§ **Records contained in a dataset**
-- pv_equiv track=rewrite | github.com/BuczynskiRafal/ltc-hydrology-flood-prediction | src/select_features.py | build_feature_categories
-- ===== SOURCE A (Python) =====
-- def build_feature_categories(feature_names):
--     temporal_features = {
--         "API",
--         "tau_event",
--         "hour_sin",
--         "hour_cos",
--         "dow_0",
--         "dow_1",
--         "dow_2",
--         "dow_3",
--         "dow_4",
--         "dow_5",
--         "dow_6",
--         "month_sin",
--         "month_cos",
--     }
--
--     return {
--         "Normalized Sensors": [name for name in feature_names if "_norm" in name],
--         "Rain Features": [
--             name
--             for name in feature_names
--             if "rain" in name.lower() or name in {"I_t", "P_t"}
--         ],
--         "Flow (Q_in)": [name for name in feature_names if "Q_in" in name],
--         "Velocities": [name for name in feature_names if "_velocity" in name],
--         "Gradients": [name for name in feature_names if "gradient" in name],
--         "Accelerations": [name for name in feature_names if "_acceleration" in name],
--         "Temporal": [name for name in feature_names if name in temporal_features],
--     }
-- ===== SOURCE B (Python) =====
-- def build_feature_categories(feature_names):
--     temporal_features = {
--         "API", "tau_event", "hour_sin", "hour_cos",
--         "dow_0", "dow_1", "dow_2", "dow_3", "dow_4", "dow_5", "dow_6",
--         "month_sin", "month_cos",
--     }
--     buckets = {
--         "Normalized Sensors": [],
--         "Rain Features": [],
--         "Flow (Q_in)": [],
--         "Velocities": [],
--         "Gradients": [],
--         "Accelerations": [],
--         "Temporal": [],
--     }
--     for name in feature_names:
--         if "_norm" in name:
--             buckets["Normalized Sensors"].append(name)
--         if "rain" in name.lower() or name in {"I_t", "P_t"}:
--             buckets["Rain Features"].append(name)
--         if "Q_in" in name:
--             buckets["Flow (Q_in)"].append(name)
--         if "_velocity" in name:
--             buckets["Velocities"].append(name)
--         if "gradient" in name:
--             buckets["Gradients"].append(name)
--         if "_acceleration" in name:
--             buckets["Accelerations"].append(name)
--         if name in temporal_features:
--             buckets["Temporal"].append(name)
--     return buckets
-- ===== Notes on version B (the rewrite author's own statement) =====
-- stated objective: faster
-- what changed: Seven independent comprehension scans over feature_names are replaced by a single pass that dispatches each name into pre-created buckets, appending it to every category whose predicate matches.
import Mathlib
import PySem

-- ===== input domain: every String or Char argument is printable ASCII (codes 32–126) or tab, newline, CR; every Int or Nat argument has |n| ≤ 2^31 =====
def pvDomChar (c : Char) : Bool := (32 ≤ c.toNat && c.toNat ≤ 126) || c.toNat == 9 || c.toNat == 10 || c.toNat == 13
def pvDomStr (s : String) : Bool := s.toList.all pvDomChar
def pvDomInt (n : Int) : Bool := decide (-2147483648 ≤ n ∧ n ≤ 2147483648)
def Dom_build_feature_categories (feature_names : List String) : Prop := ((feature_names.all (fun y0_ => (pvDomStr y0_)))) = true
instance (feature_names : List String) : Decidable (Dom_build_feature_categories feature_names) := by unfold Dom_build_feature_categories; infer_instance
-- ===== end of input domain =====

-- B replaces A's seven independent list-comprehension scans with one pass that appends
-- each name to every matching bucket (objective: faster by a constant factor, one traversal).

-- ===== PORT A =====
def bfcTemporal : PySem.Set String :=
  PySem.Set.ofList ["API", "tau_event", "hour_sin", "hour_cos", "dow_0", "dow_1",
    "dow_2", "dow_3", "dow_4", "dow_5", "dow_6", "month_sin", "month_cos"]

def build_feature_categories (feature_names : List String) : List (String × List String) :=
  let temporal_features := bfcTemporal
  [("Normalized Sensors", feature_names.filter (fun name => PySem.Str.isIn "_norm" name)),
   ("Rain Features", feature_names.filter (fun name =>
      PySem.Str.isIn "rain" (PySem.Str.lower name) ||
      PySem.Set.contains (PySem.Set.ofList ["I_t", "P_t"]) name)),
   ("Flow (Q_in)", feature_names.filter (fun name => PySem.Str.isIn "Q_in" name)),
   ("Velocities", feature_names.filter (fun name => PySem.Str.isIn "_velocity" name)),
   ("Gradients", feature_names.filter (fun name => PySem.Str.isIn "gradient" name)),
   ("Accelerations", feature_names.filter (fun name => PySem.Str.isIn "_acceleration" name)),
   ("Temporal", feature_names.filter (fun name => PySem.Set.contains temporal_features name))]

-- ===== PORT B =====
-- the seven buckets, in the dict's insertion order (state of B's single loop)
abbrev BfcBuckets := List String × List String × List String × List String × List String × List String × List String

def bfcStep (acc : BfcBuckets) (name : String) : BfcBuckets :=
  let (n, r, q, v, g, a, t) := acc
  ((if PySem.Str.isIn "_norm" name then n ++ [name] else n),
   (if PySem.Str.isIn "rain" (PySem.Str.lower name) ||
       PySem.Set.contains (PySem.Set.ofList ["I_t", "P_t"]) name then r ++ [name] else r),
   (if PySem.Str.isIn "Q_in" name then q ++ [name] else q),
   (if PySem.Str.isIn "_velocity" name then v ++ [name] else v),
   (if PySem.Str.isIn "gradient" name then g ++ [name] else g),
   (if PySem.Str.isIn "_acceleration" name then a ++ [name] else a),
   (if PySem.Set.contains bfcTemporal name then t ++ [name] else t))

def build_feature_categories_alt (feature_names : List String) : List (String × List String) :=
  let (n, r, q, v, g, a, t) := feature_names.foldl bfcStep ([], [], [], [], [], [], [])
  [("Normalized Sensors", n), ("Rain Features", r), ("Flow (Q_in)", q),
   ("Velocities", v), ("Gradients", g), ("Accelerations", a), ("Temporal", t)]

-- ===== PRECONDITION & SPEC =====
def Spec_build_feature_categories (feature_names : List String) (out : List (String × List String)) : Prop := out = build_feature_categories_alt feature_names
instance (feature_names : List String) (out : List (String × List String)) : Decidable (Spec_build_feature_categories feature_names out) := by unfold Spec_build_feature_categories; infer_instance

-- ===== CLAIM (what is proved, stated in full; the proofs are below) =====
def Claim_equal_build_feature_categories : Prop := ∀ (feature_names : List String), Dom_build_feature_categories feature_names → Spec_build_feature_categories feature_names (build_feature_categories feature_names)

-- ===== LEMMAS AND PROOFS =====
theorem bfc_app_if {α : Type} (c : Prop) [Decidable c] (n : List α) (x : α) (l : List α) :
    (if c then n ++ [x] else n) ++ l = n ++ (if c then x :: l else l) := by
  split <;> simp

-- B's single loop computes, in each bucket, the append of the initial bucket with the filter A takes
theorem bfcStep_foldl (l : List String) (acc : BfcBuckets) :
    l.foldl bfcStep acc =
      (acc.1 ++ l.filter (fun name => PySem.Str.isIn "_norm" name),
       acc.2.1 ++ l.filter (fun name =>
         PySem.Str.isIn "rain" (PySem.Str.lower name) ||
         PySem.Set.contains (PySem.Set.ofList ["I_t", "P_t"]) name),
       acc.2.2.1 ++ l.filter (fun name => PySem.Str.isIn "Q_in" name),
       acc.2.2.2.1 ++ l.filter (fun name => PySem.Str.isIn "_velocity" name),
       acc.2.2.2.2.1 ++ l.filter (fun name => PySem.Str.isIn "gradient" name),
       acc.2.2.2.2.2.1 ++ l.filter (fun name => PySem.Str.isIn "_acceleration" name),
       acc.2.2.2.2.2.2 ++ l.filter (fun name => PySem.Set.contains bfcTemporal name)) := by
  induction l generalizing acc with
  | nil => simp
  | cons x xs ih =>
    obtain ⟨n, r, q, v, g, a, t⟩ := acc
    simp only [List.foldl_cons, ih, bfcStep, List.filter_cons]
    simp only [bfc_app_if]

-- ===== VERDICT (by name: the statement is the Claim_ definition above) =====
theorem build_feature_categories_spec : Claim_equal_build_feature_categories := by
  intro feature_names _
  unfold Spec_build_feature_categories build_feature_categories build_feature_categories_alt
  rw [bfcStep_foldl]
  simp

§ **INSTRUCTIONS FOR THE TASK**
Only the lines above starting at the one containing "let (n, r, q, v, g, a, t) := feature_names.foldl" and ending at the one containing "instance (feature_names : List String) (out", both included, are to be returned, exactly as they read.

§ **FINISHED EXERCISE**
  let (n, r, q, v, g, a, t) := feature_names.foldl bfcStep ([], [], [], [], [], [], [])
  [("Normalized Sensors", n), ("Rain Features", r), ("Flow (Q_in)", q),
   ("Velocities", v), ("Gradients", g), ("Accelerations", a), ("Temporal", t)]

-- ===== PRECONDITION & SPEC =====
def Spec_build_feature_categories (feature_names : List String) (out : List (String × List String)) : Prop := out = build_feature_categories_alt feature_names
instance (feature_names : List String) (out : List (String × List String)) : Decidable (Spec_build_feature_categories feature_names out) := by unfold Spec_build_feature_categories; infer_instance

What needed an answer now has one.